THE PROBLEM ::
Would you output the entries below only from the line containing "memory, no history" through the line containing "hare = step(a), step(step(a))", exactly as they stand and with both ends included?

[Stored items]
========

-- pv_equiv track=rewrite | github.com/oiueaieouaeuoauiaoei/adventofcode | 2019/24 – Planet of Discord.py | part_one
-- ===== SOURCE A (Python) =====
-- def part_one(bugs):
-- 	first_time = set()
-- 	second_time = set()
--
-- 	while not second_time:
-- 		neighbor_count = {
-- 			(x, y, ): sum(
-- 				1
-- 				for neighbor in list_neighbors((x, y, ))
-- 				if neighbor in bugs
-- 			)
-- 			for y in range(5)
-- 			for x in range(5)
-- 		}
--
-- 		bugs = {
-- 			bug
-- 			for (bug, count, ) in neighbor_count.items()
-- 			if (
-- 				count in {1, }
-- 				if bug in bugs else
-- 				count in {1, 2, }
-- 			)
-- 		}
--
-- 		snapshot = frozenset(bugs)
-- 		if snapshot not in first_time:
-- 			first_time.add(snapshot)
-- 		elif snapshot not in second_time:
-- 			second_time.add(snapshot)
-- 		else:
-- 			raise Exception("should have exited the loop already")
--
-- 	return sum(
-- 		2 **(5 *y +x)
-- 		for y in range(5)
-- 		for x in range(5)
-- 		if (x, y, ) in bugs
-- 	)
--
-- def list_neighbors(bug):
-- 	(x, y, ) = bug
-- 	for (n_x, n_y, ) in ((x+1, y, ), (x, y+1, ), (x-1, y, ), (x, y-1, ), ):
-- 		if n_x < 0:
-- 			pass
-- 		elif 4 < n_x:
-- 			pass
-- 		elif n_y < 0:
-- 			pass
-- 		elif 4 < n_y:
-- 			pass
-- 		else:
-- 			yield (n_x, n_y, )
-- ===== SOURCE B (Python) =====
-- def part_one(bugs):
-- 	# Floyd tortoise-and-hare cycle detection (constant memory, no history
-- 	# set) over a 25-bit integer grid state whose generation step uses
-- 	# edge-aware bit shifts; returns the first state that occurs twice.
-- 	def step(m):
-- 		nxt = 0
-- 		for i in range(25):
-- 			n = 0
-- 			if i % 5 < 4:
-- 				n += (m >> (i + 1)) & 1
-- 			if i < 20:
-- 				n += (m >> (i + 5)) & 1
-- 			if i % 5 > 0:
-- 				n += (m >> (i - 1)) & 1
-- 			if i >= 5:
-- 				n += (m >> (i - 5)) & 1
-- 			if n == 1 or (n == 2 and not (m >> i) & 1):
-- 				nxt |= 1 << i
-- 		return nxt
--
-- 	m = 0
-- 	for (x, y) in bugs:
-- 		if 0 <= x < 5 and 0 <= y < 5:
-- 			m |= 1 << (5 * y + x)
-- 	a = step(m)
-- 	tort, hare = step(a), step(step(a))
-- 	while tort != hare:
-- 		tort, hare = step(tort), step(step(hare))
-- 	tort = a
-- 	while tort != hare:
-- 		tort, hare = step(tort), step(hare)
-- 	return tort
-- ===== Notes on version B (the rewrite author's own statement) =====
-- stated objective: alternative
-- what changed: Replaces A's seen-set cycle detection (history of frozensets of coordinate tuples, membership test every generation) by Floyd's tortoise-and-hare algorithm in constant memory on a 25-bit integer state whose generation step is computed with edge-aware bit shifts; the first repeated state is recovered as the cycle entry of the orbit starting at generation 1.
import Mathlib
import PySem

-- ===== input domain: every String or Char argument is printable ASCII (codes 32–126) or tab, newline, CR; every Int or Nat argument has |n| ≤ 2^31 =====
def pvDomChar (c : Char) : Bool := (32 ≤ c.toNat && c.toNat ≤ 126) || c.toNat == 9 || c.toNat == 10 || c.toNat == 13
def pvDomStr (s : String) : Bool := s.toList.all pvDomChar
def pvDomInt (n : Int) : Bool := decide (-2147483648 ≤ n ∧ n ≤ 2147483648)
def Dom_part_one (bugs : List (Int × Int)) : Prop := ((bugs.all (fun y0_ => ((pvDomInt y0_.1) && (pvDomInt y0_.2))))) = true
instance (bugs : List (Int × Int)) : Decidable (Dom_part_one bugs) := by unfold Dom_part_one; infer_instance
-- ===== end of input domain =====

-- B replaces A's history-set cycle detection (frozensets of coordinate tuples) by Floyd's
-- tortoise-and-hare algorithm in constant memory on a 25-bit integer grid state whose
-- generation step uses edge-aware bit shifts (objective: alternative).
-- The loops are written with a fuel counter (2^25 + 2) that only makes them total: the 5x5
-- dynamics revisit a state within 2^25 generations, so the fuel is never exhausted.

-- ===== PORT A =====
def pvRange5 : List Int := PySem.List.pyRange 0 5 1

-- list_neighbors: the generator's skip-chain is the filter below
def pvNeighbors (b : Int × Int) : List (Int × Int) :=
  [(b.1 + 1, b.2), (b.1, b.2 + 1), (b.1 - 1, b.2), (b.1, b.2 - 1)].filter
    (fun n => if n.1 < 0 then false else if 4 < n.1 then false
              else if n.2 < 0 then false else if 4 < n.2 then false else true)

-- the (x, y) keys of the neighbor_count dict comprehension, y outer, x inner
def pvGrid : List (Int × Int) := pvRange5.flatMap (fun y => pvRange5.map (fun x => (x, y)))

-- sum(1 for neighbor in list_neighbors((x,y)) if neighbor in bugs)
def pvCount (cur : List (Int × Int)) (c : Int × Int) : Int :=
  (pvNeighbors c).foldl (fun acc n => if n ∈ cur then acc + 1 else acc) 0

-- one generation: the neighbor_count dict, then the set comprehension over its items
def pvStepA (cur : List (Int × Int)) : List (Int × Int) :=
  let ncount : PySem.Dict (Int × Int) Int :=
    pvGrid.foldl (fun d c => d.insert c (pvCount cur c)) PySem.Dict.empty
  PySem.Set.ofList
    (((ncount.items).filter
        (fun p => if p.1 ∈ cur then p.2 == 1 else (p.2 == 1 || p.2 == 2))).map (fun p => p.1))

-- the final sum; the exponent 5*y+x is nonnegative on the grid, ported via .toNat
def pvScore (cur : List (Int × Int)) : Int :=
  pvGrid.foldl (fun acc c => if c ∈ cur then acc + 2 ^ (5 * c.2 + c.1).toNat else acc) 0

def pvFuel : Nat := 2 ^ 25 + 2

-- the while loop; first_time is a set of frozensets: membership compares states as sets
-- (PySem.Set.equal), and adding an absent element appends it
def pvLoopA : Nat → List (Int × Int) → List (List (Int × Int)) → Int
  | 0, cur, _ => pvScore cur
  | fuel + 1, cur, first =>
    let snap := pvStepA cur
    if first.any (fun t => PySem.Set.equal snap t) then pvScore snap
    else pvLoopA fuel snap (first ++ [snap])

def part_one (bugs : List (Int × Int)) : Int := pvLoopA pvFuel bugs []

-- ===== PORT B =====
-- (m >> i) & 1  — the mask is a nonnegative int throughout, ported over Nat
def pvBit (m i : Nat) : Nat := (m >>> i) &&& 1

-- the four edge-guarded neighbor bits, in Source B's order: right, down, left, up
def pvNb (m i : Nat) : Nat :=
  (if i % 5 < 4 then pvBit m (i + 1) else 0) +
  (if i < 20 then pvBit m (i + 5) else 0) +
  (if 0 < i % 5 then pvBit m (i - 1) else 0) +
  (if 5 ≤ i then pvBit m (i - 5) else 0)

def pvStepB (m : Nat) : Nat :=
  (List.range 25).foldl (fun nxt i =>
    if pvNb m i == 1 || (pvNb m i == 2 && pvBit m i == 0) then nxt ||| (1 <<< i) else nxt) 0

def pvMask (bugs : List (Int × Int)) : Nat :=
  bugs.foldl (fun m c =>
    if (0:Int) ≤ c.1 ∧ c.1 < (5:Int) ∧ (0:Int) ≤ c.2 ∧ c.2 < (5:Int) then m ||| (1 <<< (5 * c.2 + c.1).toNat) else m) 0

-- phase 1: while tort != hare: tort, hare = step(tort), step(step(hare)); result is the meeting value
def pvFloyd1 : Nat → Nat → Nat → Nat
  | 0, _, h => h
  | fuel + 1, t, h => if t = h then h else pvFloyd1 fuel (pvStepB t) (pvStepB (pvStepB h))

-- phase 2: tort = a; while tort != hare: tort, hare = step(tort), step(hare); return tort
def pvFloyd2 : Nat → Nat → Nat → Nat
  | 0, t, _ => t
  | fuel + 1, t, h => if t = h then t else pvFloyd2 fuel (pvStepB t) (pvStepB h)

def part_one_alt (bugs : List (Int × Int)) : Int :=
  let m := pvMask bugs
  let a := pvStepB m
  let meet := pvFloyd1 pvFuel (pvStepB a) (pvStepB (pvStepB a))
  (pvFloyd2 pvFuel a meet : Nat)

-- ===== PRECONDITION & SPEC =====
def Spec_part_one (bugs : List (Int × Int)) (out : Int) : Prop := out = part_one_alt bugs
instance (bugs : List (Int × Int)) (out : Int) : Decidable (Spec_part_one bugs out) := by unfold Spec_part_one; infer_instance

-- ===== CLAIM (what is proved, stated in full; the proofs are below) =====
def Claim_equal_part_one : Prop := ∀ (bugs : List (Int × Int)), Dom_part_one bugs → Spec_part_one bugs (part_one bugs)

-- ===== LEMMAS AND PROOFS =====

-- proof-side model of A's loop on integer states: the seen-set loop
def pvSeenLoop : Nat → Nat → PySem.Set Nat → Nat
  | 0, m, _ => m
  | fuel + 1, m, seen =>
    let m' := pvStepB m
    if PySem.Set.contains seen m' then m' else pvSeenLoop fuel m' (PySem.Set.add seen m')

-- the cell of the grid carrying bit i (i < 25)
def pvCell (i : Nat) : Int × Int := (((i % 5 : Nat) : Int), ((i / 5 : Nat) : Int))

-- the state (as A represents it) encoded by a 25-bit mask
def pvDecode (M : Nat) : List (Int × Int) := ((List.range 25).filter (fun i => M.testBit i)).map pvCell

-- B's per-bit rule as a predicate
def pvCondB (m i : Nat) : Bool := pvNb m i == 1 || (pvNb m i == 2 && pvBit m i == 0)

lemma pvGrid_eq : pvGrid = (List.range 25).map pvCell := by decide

========

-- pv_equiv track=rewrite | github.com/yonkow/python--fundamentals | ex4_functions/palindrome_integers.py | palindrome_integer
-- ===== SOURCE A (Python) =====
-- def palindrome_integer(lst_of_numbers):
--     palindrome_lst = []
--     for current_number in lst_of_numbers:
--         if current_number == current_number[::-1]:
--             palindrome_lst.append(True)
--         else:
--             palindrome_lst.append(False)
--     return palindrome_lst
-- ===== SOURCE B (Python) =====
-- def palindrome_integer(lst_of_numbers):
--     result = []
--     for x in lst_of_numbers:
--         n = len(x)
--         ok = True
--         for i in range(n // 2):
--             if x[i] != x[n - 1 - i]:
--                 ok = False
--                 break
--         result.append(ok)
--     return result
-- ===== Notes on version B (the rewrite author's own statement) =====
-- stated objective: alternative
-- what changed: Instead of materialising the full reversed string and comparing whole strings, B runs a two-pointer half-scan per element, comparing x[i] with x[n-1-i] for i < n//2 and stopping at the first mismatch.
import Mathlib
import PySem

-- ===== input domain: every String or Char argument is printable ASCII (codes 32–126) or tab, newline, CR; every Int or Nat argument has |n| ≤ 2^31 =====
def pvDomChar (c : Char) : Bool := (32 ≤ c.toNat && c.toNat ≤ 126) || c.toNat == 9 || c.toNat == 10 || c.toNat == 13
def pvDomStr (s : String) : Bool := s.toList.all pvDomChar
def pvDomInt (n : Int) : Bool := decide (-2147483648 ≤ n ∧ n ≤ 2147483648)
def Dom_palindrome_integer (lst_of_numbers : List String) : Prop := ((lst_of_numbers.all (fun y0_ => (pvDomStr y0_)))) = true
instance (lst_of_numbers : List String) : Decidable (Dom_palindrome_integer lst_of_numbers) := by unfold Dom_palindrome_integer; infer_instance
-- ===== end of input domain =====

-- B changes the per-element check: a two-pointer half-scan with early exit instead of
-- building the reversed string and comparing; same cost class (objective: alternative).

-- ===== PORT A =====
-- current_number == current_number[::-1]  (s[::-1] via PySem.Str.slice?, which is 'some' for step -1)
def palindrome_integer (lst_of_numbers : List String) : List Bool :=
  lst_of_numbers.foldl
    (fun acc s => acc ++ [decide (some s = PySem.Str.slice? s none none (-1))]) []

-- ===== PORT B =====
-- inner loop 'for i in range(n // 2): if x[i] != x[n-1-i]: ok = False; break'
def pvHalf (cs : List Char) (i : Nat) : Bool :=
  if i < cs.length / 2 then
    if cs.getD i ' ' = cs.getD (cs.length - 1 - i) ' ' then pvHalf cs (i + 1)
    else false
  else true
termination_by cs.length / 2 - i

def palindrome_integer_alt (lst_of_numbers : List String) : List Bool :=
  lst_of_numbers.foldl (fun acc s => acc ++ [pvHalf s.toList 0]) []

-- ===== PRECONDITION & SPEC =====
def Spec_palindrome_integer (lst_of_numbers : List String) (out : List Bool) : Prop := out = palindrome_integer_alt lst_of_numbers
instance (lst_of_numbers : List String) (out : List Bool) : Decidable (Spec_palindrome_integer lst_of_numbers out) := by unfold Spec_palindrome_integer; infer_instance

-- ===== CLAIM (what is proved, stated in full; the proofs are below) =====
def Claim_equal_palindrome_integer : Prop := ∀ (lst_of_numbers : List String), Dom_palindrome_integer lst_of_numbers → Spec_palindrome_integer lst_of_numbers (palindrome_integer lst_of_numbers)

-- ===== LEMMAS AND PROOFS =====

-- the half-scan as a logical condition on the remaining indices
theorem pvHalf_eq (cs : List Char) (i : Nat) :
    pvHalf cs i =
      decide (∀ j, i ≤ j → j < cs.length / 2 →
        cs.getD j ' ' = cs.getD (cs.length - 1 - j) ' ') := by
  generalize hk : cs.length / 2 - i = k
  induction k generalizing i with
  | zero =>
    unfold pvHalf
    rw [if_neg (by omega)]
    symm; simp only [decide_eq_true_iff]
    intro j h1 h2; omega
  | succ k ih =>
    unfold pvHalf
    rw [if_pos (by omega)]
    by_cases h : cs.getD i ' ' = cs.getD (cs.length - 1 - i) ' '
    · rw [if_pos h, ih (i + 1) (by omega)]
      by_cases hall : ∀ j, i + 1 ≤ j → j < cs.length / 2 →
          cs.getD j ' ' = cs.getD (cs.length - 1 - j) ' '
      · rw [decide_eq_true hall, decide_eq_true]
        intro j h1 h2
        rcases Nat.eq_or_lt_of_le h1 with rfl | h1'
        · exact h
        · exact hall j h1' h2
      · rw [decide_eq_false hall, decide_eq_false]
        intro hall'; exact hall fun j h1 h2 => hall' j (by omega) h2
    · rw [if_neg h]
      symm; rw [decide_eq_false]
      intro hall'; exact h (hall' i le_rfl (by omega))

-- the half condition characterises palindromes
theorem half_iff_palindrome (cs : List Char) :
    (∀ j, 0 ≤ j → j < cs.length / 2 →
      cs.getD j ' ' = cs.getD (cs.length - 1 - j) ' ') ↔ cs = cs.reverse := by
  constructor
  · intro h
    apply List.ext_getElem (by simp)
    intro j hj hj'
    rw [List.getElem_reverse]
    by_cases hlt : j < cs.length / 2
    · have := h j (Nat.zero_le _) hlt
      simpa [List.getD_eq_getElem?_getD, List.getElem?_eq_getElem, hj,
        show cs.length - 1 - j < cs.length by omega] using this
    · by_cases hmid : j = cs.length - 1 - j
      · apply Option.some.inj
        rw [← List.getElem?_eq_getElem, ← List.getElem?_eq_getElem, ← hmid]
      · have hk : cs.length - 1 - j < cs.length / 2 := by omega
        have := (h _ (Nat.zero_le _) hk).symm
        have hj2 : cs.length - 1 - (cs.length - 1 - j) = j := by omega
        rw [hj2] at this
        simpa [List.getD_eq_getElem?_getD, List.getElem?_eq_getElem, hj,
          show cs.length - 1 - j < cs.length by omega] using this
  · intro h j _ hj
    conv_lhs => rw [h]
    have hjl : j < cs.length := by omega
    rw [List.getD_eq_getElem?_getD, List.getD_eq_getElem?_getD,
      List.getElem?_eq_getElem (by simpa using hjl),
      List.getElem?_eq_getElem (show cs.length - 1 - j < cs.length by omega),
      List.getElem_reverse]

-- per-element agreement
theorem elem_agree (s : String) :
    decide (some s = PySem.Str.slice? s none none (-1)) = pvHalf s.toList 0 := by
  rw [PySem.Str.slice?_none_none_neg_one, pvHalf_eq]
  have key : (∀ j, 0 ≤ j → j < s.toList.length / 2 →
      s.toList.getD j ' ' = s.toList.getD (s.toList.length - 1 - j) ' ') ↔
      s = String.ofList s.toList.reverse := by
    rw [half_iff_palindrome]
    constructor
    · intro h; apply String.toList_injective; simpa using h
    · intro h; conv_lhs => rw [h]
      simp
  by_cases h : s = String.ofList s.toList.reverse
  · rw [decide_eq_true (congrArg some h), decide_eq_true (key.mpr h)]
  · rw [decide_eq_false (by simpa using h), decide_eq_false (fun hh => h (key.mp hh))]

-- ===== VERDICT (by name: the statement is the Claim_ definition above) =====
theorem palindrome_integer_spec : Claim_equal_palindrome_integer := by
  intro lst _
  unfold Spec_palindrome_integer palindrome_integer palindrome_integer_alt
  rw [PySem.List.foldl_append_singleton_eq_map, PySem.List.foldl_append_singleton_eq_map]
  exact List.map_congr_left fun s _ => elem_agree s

========

REPLY ::
-- 	# Floyd tortoise-and-hare cycle detection (constant memory, no history
-- 	# set) over a 25-bit integer grid state whose generation step uses
-- 	# edge-aware bit shifts; returns the first state that occurs twice.
-- 	def step(m):
-- 		nxt = 0
-- 		for i in range(25):
-- 			n = 0
-- 			if i % 5 < 4:
-- 				n += (m >> (i + 1)) & 1
-- 			if i < 20:
-- 				n += (m >> (i + 5)) & 1
-- 			if i % 5 > 0:
-- 				n += (m >> (i - 1)) & 1
-- 			if i >= 5:
-- 				n += (m >> (i - 5)) & 1
-- 			if n == 1 or (n == 2 and not (m >> i) & 1):
-- 				nxt |= 1 << i
-- 		return nxt
--
-- 	m = 0
-- 	for (x, y) in bugs:
-- 		if 0 <= x < 5 and 0 <= y < 5:
-- 			m |= 1 << (5 * y + x)
-- 	a = step(m)
-- 	tort, hare = step(a), step(step(a))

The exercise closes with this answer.